-- pv_equiv track=rewrite | github.com/Tiboris/IPP-mka | mka.py | invalid_rules
-- ===== SOURCE A (Python) =====
-- def invalid_rules(rules,states,alphabet):
--     for r in rules:
--         if (r not in states):
--             return True
--         rule = rules[r]
--         for a in rule:
--             if (a not in alphabet):
--                 return True
--             if (rule[a] not in states):
--                 return True
--     return False
-- ===== SOURCE B (Python) =====
-- def invalid_rules(rules, states, alphabet):
--     keys = set(rules)
--     symbols = set()
--     targets = set()
--     for rule in rules.values():
--         symbols |= set(rule)
--         targets |= set(rule.values())
--     return not (keys <= set(states)
--                 and symbols <= set(alphabet)
--                 and targets <= set(states))
-- ===== Notes on version B (the rewrite author's own statement) =====
-- stated objective: simpler
-- what changed: Replaces the nested early-exit membership loops with a gather-then-compare pass: build the set of rule keys, the union of all transition symbols and the union of all targets, then return True iff any of the three is not a subset of states/alphabet/states.
import Mathlib
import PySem

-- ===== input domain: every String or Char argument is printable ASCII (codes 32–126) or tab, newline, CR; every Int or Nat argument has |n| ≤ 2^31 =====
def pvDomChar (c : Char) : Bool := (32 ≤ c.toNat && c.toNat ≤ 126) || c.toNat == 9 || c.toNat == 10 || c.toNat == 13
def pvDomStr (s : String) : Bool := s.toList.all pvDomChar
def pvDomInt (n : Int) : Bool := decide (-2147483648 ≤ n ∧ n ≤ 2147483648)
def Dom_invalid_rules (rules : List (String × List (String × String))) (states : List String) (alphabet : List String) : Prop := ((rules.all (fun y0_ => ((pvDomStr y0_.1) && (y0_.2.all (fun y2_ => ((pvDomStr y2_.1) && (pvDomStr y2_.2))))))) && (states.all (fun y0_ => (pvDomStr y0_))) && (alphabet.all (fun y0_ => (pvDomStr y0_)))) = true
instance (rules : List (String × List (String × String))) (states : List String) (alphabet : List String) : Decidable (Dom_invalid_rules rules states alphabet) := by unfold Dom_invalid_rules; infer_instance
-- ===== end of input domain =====

-- B replaces A's nested early-exit membership loops with a single gather-then-compare
-- pass (rule keys / transition symbols / targets as sets, then three subset tests); objective: simpler.
-- The 'rules' dict (of dicts) arrives as an association list; PySem.Dict.ofList reproduces
-- Python dict construction (last value wins, first-insertion key order), and iterating a
-- dict visits its items, where 'rules[r]' / 'rule[a]' is exactly the paired value.

-- ===== PORT A =====
-- inner loop of A: 'for a in rule: if a not in alphabet: return True; if rule[a] not in states: return True'
def pvCheckRule (alphabet states : List String) : List (String × String) → Bool
  | [] => false
  | (a, t) :: rest =>
      if !(alphabet.contains a) then true
      else if !(states.contains t) then true
      else pvCheckRule alphabet states rest

-- outer loop of A over the items of the rules dict
def pvLoopA (states alphabet : List String) : List (String × List (String × String)) → Bool
  | [] => false
  | (r, rv) :: rest =>
      if !(states.contains r) then true
      else if pvCheckRule alphabet states (PySem.Dict.ofList rv).items then true
      else pvLoopA states alphabet rest

def invalid_rules (rules : List (String × List (String × String))) (states : List String) (alphabet : List String) : Bool :=
  pvLoopA states alphabet (PySem.Dict.ofList rules).items

-- ===== PORT B =====
def invalid_rules_alt (rules : List (String × List (String × String))) (states : List String) (alphabet : List String) : Bool :=
  let d := PySem.Dict.ofList rules
  let keys : PySem.Set String := PySem.Set.ofList d.keys
  let st := d.values.foldl
      (fun (p : PySem.Set String × PySem.Set String) rv =>
        let rd := PySem.Dict.ofList rv
        (p.1.union (PySem.Set.ofList rd.keys), p.2.union (PySem.Set.ofList rd.values)))
      (PySem.Set.empty, PySem.Set.empty)
  !(keys.issubset (PySem.Set.ofList states) &&
    st.1.issubset (PySem.Set.ofList alphabet) &&
    st.2.issubset (PySem.Set.ofList states))

-- ===== PRECONDITION & SPEC =====
def Spec_invalid_rules (rules : List (String × List (String × String))) (states : List String) (alphabet : List String) (out : Bool) : Prop := out = invalid_rules_alt rules states alphabet
instance (rules : List (String × List (String × String))) (states : List String) (alphabet : List String) (out : Bool) : Decidable (Spec_invalid_rules rules states alphabet out) := by unfold Spec_invalid_rules; infer_instance

-- ===== CLAIM (what is proved, stated in full; the proofs are below) =====
def Claim_equal_invalid_rules : Prop := ∀ (rules : List (String × List (String × String))) (states : List String) (alphabet : List String), Dom_invalid_rules rules states alphabet → Spec_invalid_rules rules states alphabet (invalid_rules rules states alphabet)

-- ===== LEMMAS AND PROOFS =====

theorem pvLoopA_cons (states alphabet : List String) (r : String) (rv : List (String × String)) (tl : List (String × List (String × String))) :
    pvLoopA states alphabet ((r, rv) :: tl) =
      (!(states.contains r) || pvCheckRule alphabet states (PySem.Dict.ofList rv).items
        || pvLoopA states alphabet tl) := by
  show (if _ then _ else _) = _
  by_cases h1 : states.contains r <;>
    by_cases h2 : pvCheckRule alphabet states (PySem.Dict.ofList rv).items <;>
      simp [h2]

theorem pvCheckRule_iff (alphabet states : List String) (l : List (String × String)) :
    pvCheckRule alphabet states l = true ↔ ∃ p ∈ l, p.1 ∉ alphabet ∨ p.2 ∉ states := by
  induction l with
  | nil => simp [pvCheckRule]
  | cons hd tl ih =>
      obtain ⟨a, t⟩ := hd
      show (if _ then _ else _) = true ↔ _
      by_cases ha : a ∈ alphabet <;> by_cases ht : t ∈ states <;>
        simp [ha, ht, ih, List.mem_cons, exists_eq_or_imp]

theorem pvLoopA_iff (states alphabet : List String) (l : List (String × List (String × String))) :
    pvLoopA states alphabet l = true ↔
      ∃ x ∈ l, x.1 ∉ states ∨
        ∃ p ∈ (PySem.Dict.ofList x.2).items, p.1 ∉ alphabet ∨ p.2 ∉ states := by
  induction l with
  | nil => simp [pvLoopA]
  | cons hd tl ih =>
      obtain ⟨r, rv⟩ := hd
      rw [pvLoopA_cons]
      simp only [Bool.or_eq_true, ih, pvCheckRule_iff, List.mem_cons, exists_eq_or_imp,
        Bool.not_eq_true', List.contains_eq_mem, decide_eq_false_iff_not]

theorem pvFoldUnion_mem {α : Type} [BEq α] [LawfulBEq α] {β : Type}
    (g : β → List α) (l : List β) (init : PySem.Set α) (y : α) :
    y ∈ l.foldl (fun s rv => s.union (PySem.Set.ofList (g rv))) init ↔
      y ∈ init ∨ ∃ rv ∈ l, y ∈ g rv := by
  induction l generalizing init with
  | nil => simp
  | cons hd tl ih =>
      simp only [List.foldl_cons, ih, PySem.Set.mem_union, PySem.Set.mem_ofList,
        List.mem_cons, exists_eq_or_imp]
      tauto

-- ===== VERDICT (by name: the statement is the Claim_ definition above) =====
theorem invalid_rules_spec : Claim_equal_invalid_rules := by
  intro rules states alphabet _
  unfold Spec_invalid_rules
  rw [Bool.eq_iff_iff]
  simp only [invalid_rules, invalid_rules_alt]
  rw [PySem.List.foldl_prod_mk
    (f := fun (s : PySem.Set String) rv => s.union (PySem.Set.ofList (PySem.Dict.ofList rv).keys))
    (g := fun (s : PySem.Set String) rv => s.union (PySem.Set.ofList (PySem.Dict.ofList rv).values))]
  rw [pvLoopA_iff]
  simp only [Bool.not_eq_true', Bool.and_eq_true_iff,
    Bool.eq_false_iff, ne_eq, PySem.Set.issubset_iff, PySem.Set.mem_ofList,
    pvFoldUnion_mem, PySem.Set.empty, List.not_mem_nil, false_or, PySem.Dict.keys,
    PySem.Dict.values, List.mem_map, forall_exists_index, and_imp]
  simp only [forall_apply_eq_imp_iff₂]
  constructor
  · rintro ⟨x, hx, h⟩ ⟨⟨h1, h2⟩, h3⟩
    rcases h with h | ⟨p, hp, h⟩
    · exact h (h1 x hx)
    · rcases h with h | h
      · exact h (h2 p.1 x hx p hp rfl)
      · exact h (h3 p.2 x hx p hp rfl)
  · intro h
    by_contra hno
    push Not at hno
    exact h ⟨⟨fun a ha => (hno a ha).1,
      fun y a ha p hp hpy => hpy ▸ ((hno a ha).2 p hp).1⟩,
      fun y a ha p hp hpy => hpy ▸ ((hno a ha).2 p hp).2⟩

## [WHAT TO WORK ON]
Could you return exactly the lines above from the line with "else if pvCheckRule" to the line with "-- ===== PRECONDITION", both included, and nothing else?

## [YOUR RESPONSE]
      else if pvCheckRule alphabet states (PySem.Dict.ofList rv).items then true
      else pvLoopA states alphabet rest

def invalid_rules (rules : List (String × List (String × String))) (states : List String) (alphabet : List String) : Bool :=
  pvLoopA states alphabet (PySem.Dict.ofList rules).items

-- ===== PORT B =====
def invalid_rules_alt (rules : List (String × List (String × String))) (states : List String) (alphabet : List String) : Bool :=
  let d := PySem.Dict.ofList rules
  let keys : PySem.Set String := PySem.Set.ofList d.keys
  let st := d.values.foldl
      (fun (p : PySem.Set String × PySem.Set String) rv =>
        let rd := PySem.Dict.ofList rv
        (p.1.union (PySem.Set.ofList rd.keys), p.2.union (PySem.Set.ofList rd.values)))
      (PySem.Set.empty, PySem.Set.empty)
  !(keys.issubset (PySem.Set.ofList states) &&
    st.1.issubset (PySem.Set.ofList alphabet) &&
    st.2.issubset (PySem.Set.ofList states))

-- ===== PRECONDITION & SPEC =====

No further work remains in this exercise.